WORK REQUEST
The answer must restate the records below word for word.

++++ RECORDS SUPPLIED

lemma unionA_wrapR (u : Nat) (fr : List Int) (a b : Int) (hdecA : decPar (findA (u + 1) fr a).1)
    (h1 : -(fr.length : Int) ≤ b) (h2 : b < 0) :
    unionA (u + 1) fr a b = unionA (u + 1) fr a (b + fr.length) := by
  simp only [unionA]
  have hl : (findA (u + 1) fr a).1.length = fr.length := findA_len (u + 1) fr a
  rw [show (b + (fr.length : Int)) = b + ((findA (u + 1) fr a).1.length : Int) from by
    rw [hl]]
  rw [findA_wrap (findA (u + 1) fr a).1 b u hdecA (by rw [hl]; exact h1) h2]

lemma relabelB_wrapL (lbl : List Int) (a b : Int) (h1 : -(lbl.length : Int) ≤ a)
    (h2 : a < 0) : relabelB lbl a b = relabelB lbl (a + lbl.length) b := by
  simp only [relabelB]
  rw [pyGetD_wrap lbl a 0 h1 h2]

lemma relabelB_wrapR (lbl : List Int) (a b : Int) (h1 : -(lbl.length : Int) ≤ b)
    (h2 : b < 0) : relabelB lbl a b = relabelB lbl a (b + lbl.length) := by
  simp only [relabelB]
  rw [pyGetD_wrap lbl b 0 h1 h2]

-- one edge step: A's union and B's relabel stay in simulation
lemma union_relabel_sim (fuel : Nat) (fr lbl : List Int) (a b : Int)
    (hfuel : fr.length ≤ fuel) (hdec : decPar fr) (hlen : lbl.length = fr.length)
    (hsim : SimL fr lbl) (ha : 0 ≤ a) (ha2 : a < (fr.length : Int)) (hb : 0 ≤ b)
    (hb2 : b < (fr.length : Int)) :
    decPar (unionA fuel fr a b) ∧ (unionA fuel fr a b).length = fr.length ∧
    (relabelB lbl a b).length = lbl.length ∧ SimL (unionA fuel fr a b) (relabelB lbl a b) := by
  obtain ⟨A1, A2, A3, A4⟩ := findA_spec' fuel fr a hfuel hdec ha ha2
  set p1 := findA fuel fr a with hp1
  obtain ⟨B1, B2, B3, B4⟩ := findA_spec' fuel p1.1 b (by rw [A1]; exact hfuel) A2 hb
    (by rw [A1]; exact hb2)
  set p2 := findA fuel p1.1 b with hp2
  have hlen2 : p2.1.length = fr.length := B1.trans A1
  have hfa : p1.2 = rootOf fr a := A3
  have hfb : p2.2 = rootOf fr b := by rw [B3, A4 b hb hb2]
  have hP : ∀ x, 0 ≤ x → x < (fr.length : Int) → rootOf p2.1 x = rootOf fr x := by
    intro x hx hx2
    rw [B4 x hx (by rw [A1]; exact hx2), A4 x hx hx2]
  obtain ⟨hra0, hra1, _⟩ := rootOf_props fr hdec a.toNat a le_rfl ha ha2
  obtain ⟨hrb0, hrb1, _⟩ := rootOf_props fr hdec b.toNat b le_rfl hb hb2
  have hfixa : gP p2.1 (rootOf fr a) = rootOf fr a := by
    have h1 : rootOf p2.1 a = rootOf fr a := hP a ha ha2
    have := (rootOf_props p2.1 B2 a.toNat a le_rfl ha (by rw [hlen2]; exact ha2)).2.2
    rwa [h1] at this
  have hfixb : gP p2.1 (rootOf fr b) = rootOf fr b := by
    have h1 : rootOf p2.1 b = rootOf fr b := hP b hb hb2
    have := (rootOf_props p2.1 B2 b.toNat b le_rfl hb (by rw [hlen2]; exact hb2)).2.2
    rwa [h1] at this
  have hla : gP lbl a = rootOf fr a := (hsim a ha ha2).symm
  have hlb : gP lbl b = rootOf fr b := (hsim b hb hb2).symm
  have hu : unionA fuel fr a b =
      if p1.2 > p2.2 then PySem.List.pySetD p2.1 p1.2 p2.2
      else if p1.2 < p2.2 then PySem.List.pySetD p2.1 p2.2 p1.2
      else p2.1 := rfl
  have hrl : relabelB lbl a b =
      lbl.map (fun v => if v = max (gP lbl a) (gP lbl b) then min (gP lbl a) (gP lbl b)
        else v) := rfl
  have hrlen : (relabelB lbl a b).length = lbl.length := by rw [hrl, List.length_map]
  have hgrel : ∀ j, 0 ≤ j → j < (fr.length : Int) →
      gP (relabelB lbl a b) j =
        if gP lbl j = max (rootOf fr a) (rootOf fr b)
        then min (rootOf fr a) (rootOf fr b) else gP lbl j := by
    intro j hj hj2
    rw [hrl, hla, hlb]
    exact gP_map_relabel lbl _ _ j hj (by rw [hlen]; exact hj2)
  rcases lt_trichotomy p2.2 p1.2 with hlt | heq | hgt
  · -- rootOf fr b < rootOf fr a : set fr[ra] := rb
    rw [hu, if_pos hlt, hfa, hfb]
    have hlt' : rootOf fr b < rootOf fr a := by rw [hfa, hfb] at hlt; exact hlt
    obtain ⟨hd3, hl3, hr3⟩ := rootOf_lower p2.1 (rootOf fr a) (rootOf fr b) B2 hrb0 hlt'
      (by rw [hlen2]; omega) hfixa hfixb
    refine ⟨hd3, by rw [hl3, hlen2], hrlen, fun j hj hj2 => ?_⟩
    rw [hl3, hlen2] at hj2
    rw [hr3 j hj (by rw [hlen2]; exact hj2), hP j hj hj2, hgrel j hj hj2,
      hsim j hj hj2, max_eq_left (le_of_lt hlt'), min_eq_right (le_of_lt hlt')]
  · -- equal roots: nothing changes on either side
    rw [hu, if_neg (by omega), if_neg (by omega)]
    have heq' : rootOf fr b = rootOf fr a := by rw [hfa, hfb] at heq; exact heq
    refine ⟨B2, hlen2, hrlen, fun j hj hj2 => ?_⟩
    rw [hlen2] at hj2
    rw [hP j hj hj2, hgrel j hj hj2, hsim j hj hj2, heq']
    by_cases hc : gP lbl j = max (rootOf fr a) (rootOf fr a)
    · rw [if_pos hc]; simp at hc ⊢; rw [← hsim j hj hj2] at hc ⊢; omega
    · rw [if_neg hc]
  · -- rootOf fr a < rootOf fr b : set fr[rb] := ra
    rw [hu, if_neg (by omega), if_pos hgt, hfa, hfb]
    have hgt' : rootOf fr a < rootOf fr b := by rw [hfa, hfb] at hgt; exact hgt
    obtain ⟨hd3, hl3, hr3⟩ := rootOf_lower p2.1 (rootOf fr b) (rootOf fr a) B2 hra0 hgt'
      (by rw [hlen2]; omega) hfixb hfixa
    refine ⟨hd3, by rw [hl3, hlen2], hrlen, fun j hj hj2 => ?_⟩
    rw [hl3, hlen2] at hj2
    rw [hr3 j hj (by rw [hlen2]; exact hj2), hP j hj hj2, hgrel j hj hj2,
      hsim j hj hj2, max_eq_right (le_of_lt hgt'), min_eq_left (le_of_lt hgt')]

++++++++

TASK SOLUTION
lemma unionA_wrapR (u : Nat) (fr : List Int) (a b : Int) (hdecA : decPar (findA (u + 1) fr a).1)
    (h1 : -(fr.length : Int) ≤ b) (h2 : b < 0) :
    unionA (u + 1) fr a b = unionA (u + 1) fr a (b + fr.length) := by
  simp only [unionA]
  have hl : (findA (u + 1) fr a).1.length = fr.length := findA_len (u + 1) fr a
  rw [show (b + (fr.length : Int)) = b + ((findA (u + 1) fr a).1.length : Int) from by
    rw [hl]]
  rw [findA_wrap (findA (u + 1) fr a).1 b u hdecA (by rw [hl]; exact h1) h2]

lemma relabelB_wrapL (lbl : List Int) (a b : Int) (h1 : -(lbl.length : Int) ≤ a)
    (h2 : a < 0) : relabelB lbl a b = relabelB lbl (a + lbl.length) b := by
  simp only [relabelB]
  rw [pyGetD_wrap lbl a 0 h1 h2]

lemma relabelB_wrapR (lbl : List Int) (a b : Int) (h1 : -(lbl.length : Int) ≤ b)
    (h2 : b < 0) : relabelB lbl a b = relabelB lbl a (b + lbl.length) := by
  simp only [relabelB]
  rw [pyGetD_wrap lbl b 0 h1 h2]

-- one edge step: A's union and B's relabel stay in simulation
lemma union_relabel_sim (fuel : Nat) (fr lbl : List Int) (a b : Int)
    (hfuel : fr.length ≤ fuel) (hdec : decPar fr) (hlen : lbl.length = fr.length)
    (hsim : SimL fr lbl) (ha : 0 ≤ a) (ha2 : a < (fr.length : Int)) (hb : 0 ≤ b)
    (hb2 : b < (fr.length : Int)) :
    decPar (unionA fuel fr a b) ∧ (unionA fuel fr a b).length = fr.length ∧
    (relabelB lbl a b).length = lbl.length ∧ SimL (unionA fuel fr a b) (relabelB lbl a b) := by
  obtain ⟨A1, A2, A3, A4⟩ := findA_spec' fuel fr a hfuel hdec ha ha2
  set p1 := findA fuel fr a with hp1
  obtain ⟨B1, B2, B3, B4⟩ := findA_spec' fuel p1.1 b (by rw [A1]; exact hfuel) A2 hb
    (by rw [A1]; exact hb2)
  set p2 := findA fuel p1.1 b with hp2
  have hlen2 : p2.1.length = fr.length := B1.trans A1
  have hfa : p1.2 = rootOf fr a := A3
  have hfb : p2.2 = rootOf fr b := by rw [B3, A4 b hb hb2]
  have hP : ∀ x, 0 ≤ x → x < (fr.length : Int) → rootOf p2.1 x = rootOf fr x := by
    intro x hx hx2
    rw [B4 x hx (by rw [A1]; exact hx2), A4 x hx hx2]
  obtain ⟨hra0, hra1, _⟩ := rootOf_props fr hdec a.toNat a le_rfl ha ha2
  obtain ⟨hrb0, hrb1, _⟩ := rootOf_props fr hdec b.toNat b le_rfl hb hb2
  have hfixa : gP p2.1 (rootOf fr a) = rootOf fr a := by
    have h1 : rootOf p2.1 a = rootOf fr a := hP a ha ha2
    have := (rootOf_props p2.1 B2 a.toNat a le_rfl ha (by rw [hlen2]; exact ha2)).2.2
    rwa [h1] at this
  have hfixb : gP p2.1 (rootOf fr b) = rootOf fr b := by
    have h1 : rootOf p2.1 b = rootOf fr b := hP b hb hb2
    have := (rootOf_props p2.1 B2 b.toNat b le_rfl hb (by rw [hlen2]; exact hb2)).2.2
    rwa [h1] at this
  have hla : gP lbl a = rootOf fr a := (hsim a ha ha2).symm
  have hlb : gP lbl b = rootOf fr b := (hsim b hb hb2).symm
  have hu : unionA fuel fr a b =
      if p1.2 > p2.2 then PySem.List.pySetD p2.1 p1.2 p2.2
      else if p1.2 < p2.2 then PySem.List.pySetD p2.1 p2.2 p1.2
      else p2.1 := rfl
  have hrl : relabelB lbl a b =
      lbl.map (fun v => if v = max (gP lbl a) (gP lbl b) then min (gP lbl a) (gP lbl b)
        else v) := rfl
  have hrlen : (relabelB lbl a b).length = lbl.length := by rw [hrl, List.length_map]
  have hgrel : ∀ j, 0 ≤ j → j < (fr.length : Int) →
      gP (relabelB lbl a b) j =
        if gP lbl j = max (rootOf fr a) (rootOf fr b)
        then min (rootOf fr a) (rootOf fr b) else gP lbl j := by
    intro j hj hj2
    rw [hrl, hla, hlb]
    exact gP_map_relabel lbl _ _ j hj (by rw [hlen]; exact hj2)
  rcases lt_trichotomy p2.2 p1.2 with hlt | heq | hgt
  · -- rootOf fr b < rootOf fr a : set fr[ra] := rb
    rw [hu, if_pos hlt, hfa, hfb]
    have hlt' : rootOf fr b < rootOf fr a := by rw [hfa, hfb] at hlt; exact hlt
    obtain ⟨hd3, hl3, hr3⟩ := rootOf_lower p2.1 (rootOf fr a) (rootOf fr b) B2 hrb0 hlt'
      (by rw [hlen2]; omega) hfixa hfixb
    refine ⟨hd3, by rw [hl3, hlen2], hrlen, fun j hj hj2 => ?_⟩
    rw [hl3, hlen2] at hj2
    rw [hr3 j hj (by rw [hlen2]; exact hj2), hP j hj hj2, hgrel j hj hj2,
      hsim j hj hj2, max_eq_left (le_of_lt hlt'), min_eq_right (le_of_lt hlt')]
  · -- equal roots: nothing changes on either side
    rw [hu, if_neg (by omega), if_neg (by omega)]
    have heq' : rootOf fr b = rootOf fr a := by rw [hfa, hfb] at heq; exact heq
    refine ⟨B2, hlen2, hrlen, fun j hj hj2 => ?_⟩
    rw [hlen2] at hj2
    rw [hP j hj hj2, hgrel j hj hj2, hsim j hj hj2, heq']
    by_cases hc : gP lbl j = max (rootOf fr a) (rootOf fr a)
    · rw [if_pos hc]; simp at hc ⊢; rw [← hsim j hj hj2] at hc ⊢; omega
    · rw [if_neg hc]
  · -- rootOf fr a < rootOf fr b : set fr[rb] := ra
    rw [hu, if_neg (by omega), if_pos hgt, hfa, hfb]
    have hgt' : rootOf fr a < rootOf fr b := by rw [hfa, hfb] at hgt; exact hgt
    obtain ⟨hd3, hl3, hr3⟩ := rootOf_lower p2.1 (rootOf fr b) (rootOf fr a) B2 hra0 hgt'
      (by rw [hlen2]; omega) hfixb hfixa
    refine ⟨hd3, by rw [hl3, hlen2], hrlen, fun j hj hj2 => ?_⟩
    rw [hl3, hlen2] at hj2
    rw [hr3 j hj (by rw [hlen2]; exact hj2), hP j hj hj2, hgrel j hj hj2,
      hsim j hj hj2, max_eq_right (le_of_lt hgt'), min_eq_left (le_of_lt hgt')]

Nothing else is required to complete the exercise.